(Stored items)
theorem pv_combine (c : Char) (rest : List Char) (kp : List Char × Nat) (b : Nat) :
    pvStepIn rest (pvStepPre (c :: rest) b kp) kp = pvStepIn (c :: rest) b kp := by
  unfold pvStepIn pvStepPre
  rw [pv_isIn_cons]
  by_cases h1 : kp.1.isPrefixOf (c :: rest) <;>
    by_cases h2 : PySem.Chars.isIn kp.1 rest <;> simp [h1, h2]

theorem pv_interleave (c : Char) (rest : List Char) :
    ∀ (l : List (List Char × Nat)) (b : Nat),
      List.foldl (pvStepIn rest) (List.foldl (pvStepPre (c :: rest)) b l) l
        = List.foldl (pvStepIn (c :: rest)) b l := by
  intro l
  induction l with
  | nil => intro b; rfl
  | cons kp l ih =>
      intro b
      simp only [List.foldl_cons]
      rw [pv_push, pv_combine]
      exact ih _

theorem pv_fold_nil (l : List (List Char × Nat)) (h : ∀ kp ∈ l, kp.1 ≠ ([] : List Char)) :
    ∀ b, List.foldl (pvStepIn []) b l = b := by
  induction l with
  | nil => intro b; rfl
  | cons kp l ih =>
      intro b
      have hne := h kp (by simp)
      have hin : PySem.Chars.isIn kp.1 [] = false := by
        rw [PySem.Chars.isIn_eq_false_iff]
        simpa [List.infix_nil] using hne
      simp only [List.foldl_cons, pvStepIn, hin, Bool.false_eq_true, if_false]
      exact ih (fun kp' hm => h kp' (by simp [hm])) b

theorem pv_scan_eq : ∀ (t : List Char) (b : Nat),
    pvScan t b = pvPriority.foldl (pvStepIn t) b := by
  intro t
  induction t with
  | nil =>
      intro b
      rw [pvScan]
      exact (pv_fold_nil pvPriority (by decide) b).symm
  | cons c rest ih =>
      intro b
      rw [pvScan, pv_step_eq, ih, pv_interleave]

theorem pv_group_fold (t : List Char) (p : Nat) :
    ∀ (l : List (List Char × Nat)), (∀ kp ∈ l, kp.2 = p) → ∀ b,
      List.foldl (pvStepIn t) b l
        = if l.any (fun kp => PySem.Chars.isIn kp.1 t) then min b p else b := by
  intro l
  induction l with
  | nil => intro _ b; simp
  | cons kp l ih =>
      intro h b
      have hp : kp.2 = p := h kp (by simp)
      have ih' := ih (fun kp' hm => h kp' (by simp [hm]))
      simp only [List.foldl_cons, List.any_cons]
      by_cases hin : PySem.Chars.isIn kp.1 t
      · have hb : pvStepIn t b kp = min b p := by unfold pvStepIn; simp [hin, hp]
        have hT : PySem.Chars.isIn kp.1 t = true := hin
        rw [hb, ih' (min b p)]
        simp only [hT, Bool.true_or, if_true]
        split <;> omega
      · have hb : pvStepIn t b kp = b := by unfold pvStepIn; simp [hin]
        have hF : PySem.Chars.isIn kp.1 t = false := by simpa using hin
        rw [hb, ih' b]
        simp only [hF, Bool.false_or]

-- A tests 'reformer of the church' OR 'reformer'; since the former contains the latter,
-- the OR equals the 'reformer' test alone.
theorem pv_reformer_or (t : List Char) :
    (PySem.Chars.isIn "reformer of the church".toList t
      || PySem.Chars.isIn "reformer".toList t) = PySem.Chars.isIn "reformer".toList t := by
  cases h : PySem.Chars.isIn "reformer".toList t with
  | true => simp
  | false =>
    simp only [Bool.or_false]
    rw [PySem.Chars.isIn_eq_false_iff] at h
    rw [← Bool.not_eq_true, PySem.Chars.isIn_iff_infix]
    intro hinf
    exact h (List.IsInfix.trans (by decide) hinf)
-- one step of both programs: off the cascade patterns they consume the same front and emit the same output
theorem pvDecomp : ∀ (w : List Char), w ≠ [] → ¬ pvP0 w →
    ∃ (o t : List Char),
      t.length < w.length ∧ t <:+ w ∧
      pvC w = o ++ pvC t ∧
      (∀ m : Nat, pvScanF (m + 1) w = o ++ pvScanF m t) ∧
      (pvB1 <:+: w → pvB1 <:+: t) ∧ (pvB2 <:+: w → pvB2 <:+: t) ∧
      (pvB3 <:+: w → pvB3 <:+: t) := by
  intro w hne hP0
  by_cases hp1 : ['i','P','h','o','n','e'] <+: w
  · obtain ⟨t, rfl⟩ := hp1
    have hro : ¬ (['r','o'] <+: t) := by
      intro h; obtain ⟨u, rfl⟩ := h
      exact hP0 (Or.inl ⟨u, by simp [pvB1]⟩)
    have hlus : ¬ (['l','u','s'] <+: t) := by
      intro h; obtain ⟨u, rfl⟩ := h
      exact hP0 (Or.inr (Or.inl ⟨u, by simp [pvB2]⟩))
    refine ⟨['I','P'], t,
      by simp only [List.length_append, List.length_cons, List.length_nil]; omega,
      ⟨['i','P','h','o','n','e'], rfl⟩, ?_, ?_, ?_, ?_, ?_⟩
    · unfold pvC
      rw [pvRep_pos ['i','P','h','o','n','e'] ['I','P'] (by simp) ⟨t, rfl⟩, List.drop_left]
      simp only [List.cons_append, List.nil_append]
      set X := pvRep ['i','P','h','o','n','e'] ['I','P'] t with hX
      have hXro : ¬ (['r','o'] <+: X) := fun h => hro ((pvP1 _ _ (by simp)).mp h)
      have hXlus : ¬ (['l','u','s'] <+: X) := fun h => hlus ((pvP1 _ _ (by simp)).mp h)
      have hXroMax : ¬ (['r','o','M','a','x'] <+: X) := fun h =>
        hro ((show ['r','o'] <+: ['r','o','M','a','x'] by simp).trans ((pvP1 _ _ (by simp)).mp h))
      rw [pvRep_neg _ _ (show ¬ (['P','r','o','M','a','x'] <+: 'I'::'P'::X) by
            simp [List.cons_prefix_cons]),
          pvRep_neg _ _ (show ¬ (['P','r','o','M','a','x'] <+: 'P'::X) from
            fun h => hXroMax (List.cons_prefix_cons.mp h).2)]
      set Y := pvRep ['P','r','o','M','a','x'] ['P','M'] X with hY
      have hYro : ¬ (['r','o'] <+: Y) := fun h => hXro ((pvP2 _ _ (by simp)).mp h)
      have hYlus : ¬ (['l','u','s'] <+: Y) := fun h => hXlus ((pvP2 _ _ (by simp)).mp h)
      rw [pvRep_neg _ _ (show ¬ (['P','r','o'] <+: 'I'::'P'::Y) by simp [List.cons_prefix_cons]),
          pvRep_neg _ _ (show ¬ (['P','r','o'] <+: 'P'::Y) from
            fun h => hYro (List.cons_prefix_cons.mp h).2)]
      set Z := pvRep ['P','r','o'] ['P'] Y with hZ
      have hZlus : ¬ (['l','u','s'] <+: Z) := fun h => hYlus ((pvP3 _ _ (by simp)).mp h)
      rw [pvRep_neg _ _ (show ¬ (['P','l','u','s'] <+: 'I'::'P'::Z) by
            simp [List.cons_prefix_cons]),
          pvRep_neg _ _ (show ¬ (['P','l','u','s'] <+: 'P'::Z) from
            fun h => hZlus (List.cons_prefix_cons.mp h).2)]
    · intro m
      simp only [List.cons_append, List.nil_append]
      simp [pvScanF, PySem.Chars.startswith, pvEiPhone, pvEIP, List.isPrefixOf]
    · refine fun h => pvInfixShift ['i','P','h','o','n','e'] ?_ h
      intro j hj
      simp only [List.length_cons, List.length_nil] at hj
      interval_cases j
      · exact fun hp => hP0 (Or.inl hp)
      all_goals simp [pvB1, List.cons_prefix_cons]
    · refine fun h => pvInfixShift ['i','P','h','o','n','e'] ?_ h
      intro j hj
      simp only [List.length_cons, List.length_nil] at hj
      interval_cases j
      · exact fun hp => hP0 (Or.inr (Or.inl hp))
      all_goals simp [pvB2, List.cons_prefix_cons]
    · refine fun h => pvInfixShift ['i','P','h','o','n','e'] ?_ h
      intro j hj
      simp only [List.length_cons, List.length_nil] at hj
      interval_cases j <;> simp [pvB3, List.cons_prefix_cons]
  · by_cases hp2 : ['P','r','o','M','a','x'] <+: w
    · obtain ⟨t, rfl⟩ := hp2
      refine ⟨['P','M'], t,
        by simp only [List.length_append, List.length_cons, List.length_nil]; omega,
        ⟨['P','r','o','M','a','x'], rfl⟩, ?_, ?_, ?_, ?_, ?_⟩
      · unfold pvC
        rw [pvRep_skip ['i','P','h','o','n','e'] ['I','P'] 'i' rfl ['P','r','o','M','a','x'] t (by simp)]
        set X := pvRep ['i','P','h','o','n','e'] ['I','P'] t with hX
        rw [pvRep_pos ['P','r','o','M','a','x'] ['P','M'] (by simp) ⟨X, rfl⟩, List.drop_left]
        simp only [List.cons_append, List.nil_append]
        set Y := pvRep ['P','r','o','M','a','x'] ['P','M'] X with hY
        rw [pvRep_neg _ _ (show ¬ (['P','r','o'] <+: 'P'::'M'::Y) by simp [List.cons_prefix_cons]),
            pvRep_neg _ _ (show ¬ (['P','r','o'] <+: 'M'::Y) by simp [List.cons_prefix_cons])]
        set Z := pvRep ['P','r','o'] ['P'] Y with hZ
        rw [pvRep_neg _ _ (show ¬ (['P','l','u','s'] <+: 'P'::'M'::Z) by simp [List.cons_prefix_cons]),
            pvRep_neg _ _ (show ¬ (['P','l','u','s'] <+: 'M'::Z) by simp [List.cons_prefix_cons])]
      · intro m
        simp only [List.cons_append, List.nil_append]
        simp [pvScanF, PySem.Chars.startswith, pvEiPhone, pvEProMax, pvEPM, List.isPrefixOf]
      · refine fun h => pvInfixShift ['P','r','o','M','a','x'] ?_ h
        intro j hj
        simp only [List.length_cons, List.length_nil] at hj
        interval_cases j <;> simp [pvB1, List.cons_prefix_cons]
      · refine fun h => pvInfixShift ['P','r','o','M','a','x'] ?_ h
        intro j hj
        simp only [List.length_cons, List.length_nil] at hj
        interval_cases j <;> simp [pvB2, List.cons_prefix_cons]
      · refine fun h => pvInfixShift ['P','r','o','M','a','x'] ?_ h
        intro j hj
        simp only [List.length_cons, List.length_nil] at hj
        interval_cases j <;> simp [pvB3, List.cons_prefix_cons]
    · by_cases hp3 : ['P','r','o'] <+: w
      · obtain ⟨t, rfl⟩ := hp3
        have hMax : ¬ (['M','a','x'] <+: t) := by
          intro h; obtain ⟨u, rfl⟩ := h; exact hp2 ⟨u, by simp⟩
        have hlus : ¬ (['l','u','s'] <+: t) := by
          intro h; obtain ⟨u, rfl⟩ := h; exact hP0 (Or.inr (Or.inr ⟨u, by simp [pvB3]⟩))
        refine ⟨['P'], t,
          by simp only [List.length_append, List.length_cons, List.length_nil]; omega,
          ⟨['P','r','o'], rfl⟩, ?_, ?_, ?_, ?_, ?_⟩
        · unfold pvC
          rw [pvRep_skip ['i','P','h','o','n','e'] ['I','P'] 'i' rfl ['P','r','o'] t (by simp)]
          set X := pvRep ['i','P','h','o','n','e'] ['I','P'] t with hX
          have hXMax : ¬ (['M','a','x'] <+: X) := fun h => hMax ((pvP1 _ _ (by simp)).mp h)
          have hXlus : ¬ (['l','u','s'] <+: X) := fun h => hlus ((pvP1 _ _ (by simp)).mp h)
          have e2 : pvRep ['P','r','o','M','a','x'] ['P','M'] (['P','r','o'] ++ X)
              = 'P'::'r'::'o'::pvRep ['P','r','o','M','a','x'] ['P','M'] X := by
            show pvRep ['P','r','o','M','a','x'] ['P','M'] ('P'::'r'::'o'::X) = _
            rw [pvRep_neg _ _ (show ¬ (['P','r','o','M','a','x'] <+: 'P'::'r'::'o'::X) from
                  fun h => hXMax (List.cons_prefix_cons.mp
                    (List.cons_prefix_cons.mp (List.cons_prefix_cons.mp h).2).2).2),
                pvRep_neg _ _ (show ¬ (['P','r','o','M','a','x'] <+: 'r'::'o'::X) by
                  simp [List.cons_prefix_cons]),
                pvRep_neg _ _ (show ¬ (['P','r','o','M','a','x'] <+: 'o'::X) by
                  simp [List.cons_prefix_cons])]
          rw [e2]
          set Y := pvRep ['P','r','o','M','a','x'] ['P','M'] X with hY
          have hYlus : ¬ (['l','u','s'] <+: Y) := fun h => hXlus ((pvP2 _ _ (by simp)).mp h)
          have e3 : pvRep ['P','r','o'] ['P'] ('P'::'r'::'o'::Y) = 'P'::pvRep ['P','r','o'] ['P'] Y := by
            rw [pvRep_pos ['P','r','o'] ['P'] (by simp)
                  (show ['P','r','o'] <+: 'P'::'r'::'o'::Y from ⟨Y, rfl⟩)]
            simp
          rw [e3]
          set Z := pvRep ['P','r','o'] ['P'] Y with hZ
          have hZlus : ¬ (['l','u','s'] <+: Z) := fun h => hYlus ((pvP3 _ _ (by simp)).mp h)
          rw [pvRep_neg _ _ (show ¬ (['P','l','u','s'] <+: 'P'::Z) from
                fun h => hZlus (List.cons_prefix_cons.mp h).2)]
          simp
        · intro m
          simp only [List.cons_append, List.nil_append]
          have s1 : PySem.Chars.startswith ('P'::'r'::'o'::t) ['i','P','h','o','n','e'] = false :=
            pvSwFalse (by simp [List.cons_prefix_cons])
          have s2 : PySem.Chars.startswith ('P'::'r'::'o'::t) ['P','r','o','M','a','x'] = false :=
            pvSwFalse (fun h => hMax (List.cons_prefix_cons.mp
                (List.cons_prefix_cons.mp (List.cons_prefix_cons.mp h).2).2).2)
          have s3 : PySem.Chars.startswith ('P'::'r'::'o'::t) ['P','r','o'] = true :=
            (PySem.Chars.startswith_iff _ _).mpr ⟨t, rfl⟩
          simp [pvScanF, s1, s2, s3, pvEP]
        · refine fun h => pvInfixShift ['P','r','o'] ?_ h
          intro j hj
          simp only [List.length_cons, List.length_nil] at hj
          interval_cases j <;> simp [pvB1, List.cons_prefix_cons]
        · refine fun h => pvInfixShift ['P','r','o'] ?_ h
          intro j hj
          simp only [List.length_cons, List.length_nil] at hj
          interval_cases j <;> simp [pvB2, List.cons_prefix_cons]
        · refine fun h => pvInfixShift ['P','r','o'] ?_ h
          intro j hj
          simp only [List.length_cons, List.length_nil] at hj
          interval_cases j
          · exact fun hp => hP0 (Or.inr (Or.inr hp))
          all_goals simp [pvB3, List.cons_prefix_cons]
      · by_cases hp4 : ['P','l','u','s'] <+: w
        · obtain ⟨t, rfl⟩ := hp4
          refine ⟨['+'], t,
            by simp only [List.length_append, List.length_cons, List.length_nil]; omega,
            ⟨['P','l','u','s'], rfl⟩, ?_, ?_, ?_, ?_, ?_⟩
          · unfold pvC
            rw [pvRep_skip ['i','P','h','o','n','e'] ['I','P'] 'i' rfl ['P','l','u','s'] t (by simp)]
            set X := pvRep ['i','P','h','o','n','e'] ['I','P'] t with hX
            have e2 : pvRep ['P','r','o','M','a','x'] ['P','M'] (['P','l','u','s'] ++ X)
                = 'P'::'l'::'u'::'s'::pvRep ['P','r','o','M','a','x'] ['P','M'] X := by
              show pvRep ['P','r','o','M','a','x'] ['P','M'] ('P'::'l'::'u'::'s'::X) = _
              rw [pvRep_neg _ _ (show ¬ (['P','r','o','M','a','x'] <+: 'P'::'l'::'u'::'s'::X) by
                    simp [List.cons_prefix_cons]),
                  pvRep_neg _ _ (show ¬ (['P','r','o','M','a','x'] <+: 'l'::'u'::'s'::X) by
                    simp [List.cons_prefix_cons]),
                  pvRep_neg _ _ (show ¬ (['P','r','o','M','a','x'] <+: 'u'::'s'::X) by
                    simp [List.cons_prefix_cons]),
                  pvRep_neg _ _ (show ¬ (['P','r','o','M','a','x'] <+: 's'::X) by
                    simp [List.cons_prefix_cons])]
            rw [e2]
            set Y := pvRep ['P','r','o','M','a','x'] ['P','M'] X with hY
            have e3 : pvRep ['P','r','o'] ['P'] ('P'::'l'::'u'::'s'::Y)
                = 'P'::'l'::'u'::'s'::pvRep ['P','r','o'] ['P'] Y := by
              rw [pvRep_neg _ _ (show ¬ (['P','r','o'] <+: 'P'::'l'::'u'::'s'::Y) by
                    simp [List.cons_prefix_cons]),
                  pvRep_neg _ _ (show ¬ (['P','r','o'] <+: 'l'::'u'::'s'::Y) by
                    simp [List.cons_prefix_cons]),
                  pvRep_neg _ _ (show ¬ (['P','r','o'] <+: 'u'::'s'::Y) by
                    simp [List.cons_prefix_cons]),
                  pvRep_neg _ _ (show ¬ (['P','r','o'] <+: 's'::Y) by
                    simp [List.cons_prefix_cons])]
            rw [e3]
            set Z := pvRep ['P','r','o'] ['P'] Y with hZ
            rw [pvRep_pos ['P','l','u','s'] ['+'] (by simp)
                  (show ['P','l','u','s'] <+: 'P'::'l'::'u'::'s'::Z from ⟨Z, rfl⟩)]
            simp
          · intro m
            simp only [List.cons_append, List.nil_append]
            simp [pvScanF, PySem.Chars.startswith, pvEiPhone, pvEProMax, pvEPro, pvEPlus, pvEplus,
              List.isPrefixOf]
          · refine fun h => pvInfixShift ['P','l','u','s'] ?_ h
            intro j hj
            simp only [List.length_cons, List.length_nil] at hj
            interval_cases j <;> simp [pvB1, List.cons_prefix_cons]
          · refine fun h => pvInfixShift ['P','l','u','s'] ?_ h
            intro j hj
            simp only [List.length_cons, List.length_nil] at hj
            interval_cases j <;> simp [pvB2, List.cons_prefix_cons]
          · refine fun h => pvInfixShift ['P','l','u','s'] ?_ h
            intro j hj
            simp only [List.length_cons, List.length_nil] at hj
            interval_cases j <;> simp [pvB3, List.cons_prefix_cons]
        · rcases w with _ | ⟨c, t⟩
          · exact absurd rfl hne
          · refine ⟨[c], t, by simp, ⟨[c], rfl⟩, ?_, ?_, ?_, ?_, ?_⟩
            · unfold pvC
              rw [pvRep_neg _ _ hp1]
              set X := pvRep ['i','P','h','o','n','e'] ['I','P'] t with hX
              rw [pvRep_neg _ _ (show ¬ (['P','r','o','M','a','x'] <+: c::X) from
                    fun h => hp2 (List.cons_prefix_cons.mpr
                      ⟨(List.cons_prefix_cons.mp h).1,
                       (pvP1 _ _ (by simp)).mp (List.cons_prefix_cons.mp h).2⟩))]
              set Y := pvRep ['P','r','o','M','a','x'] ['P','M'] X with hY
              rw [pvRep_neg _ _ (show ¬ (['P','r','o'] <+: c::Y) from
                    fun h => hp3 (List.cons_prefix_cons.mpr
                      ⟨(List.cons_prefix_cons.mp h).1,
                       (pvP1 _ _ (by simp)).mp ((pvP2 _ _ (by simp)).mp
                         (List.cons_prefix_cons.mp h).2)⟩))]
              set Z := pvRep ['P','r','o'] ['P'] Y with hZ
              rw [pvRep_neg _ _ (show ¬ (['P','l','u','s'] <+: c::Z) from
                    fun h => hp4 (List.cons_prefix_cons.mpr
                      ⟨(List.cons_prefix_cons.mp h).1,
                       (pvP1 _ _ (by simp)).mp ((pvP2 _ _ (by simp)).mp
                         ((pvP3 _ _ (by simp)).mp (List.cons_prefix_cons.mp h).2))⟩))]
              simp
            · intro m
              simp [pvScanF, pvSwFalse hp1, pvSwFalse hp2, pvSwFalse hp3, pvSwFalse hp4]
            · exact fun h => pvInfixShift [c]
                (by intro j hj
                    simp only [List.length_cons, List.length_nil] at hj
                    interval_cases j
                    exact fun hp => hp1 ((show ['i','P','h','o','n','e'] <+: pvB1 by
                      simp [pvB1]).trans hp)) h
            · exact fun h => pvInfixShift [c]
                (by intro j hj
                    simp only [List.length_cons, List.length_nil] at hj
                    interval_cases j
                    exact fun hp => hp1 ((show ['i','P','h','o','n','e'] <+: pvB2 by
                      simp [pvB2]).trans hp)) h
            · exact fun h => pvInfixShift [c]
                (by intro j hj
                    simp only [List.length_cons, List.length_nil] at hj
                    interval_cases j
                    exact fun hp => hp3 ((show ['P','r','o'] <+: pvB3 by
                      simp [pvB3]).trans hp)) h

Activity
Please return the lines above that run from the line containing "pvStepIn; simp [hin]" to the line containing "theorem pv_reformer_or (t", inclusive, exactly and with no other lines.

Exercise answer
      · have hb : pvStepIn t b kp = b := by unfold pvStepIn; simp [hin]
        have hF : PySem.Chars.isIn kp.1 t = false := by simpa using hin
        rw [hb, ih' b]
        simp only [hF, Bool.false_or]

-- A tests 'reformer of the church' OR 'reformer'; since the former contains the latter,
-- the OR equals the 'reformer' test alone.
theorem pv_reformer_or (t : List Char) :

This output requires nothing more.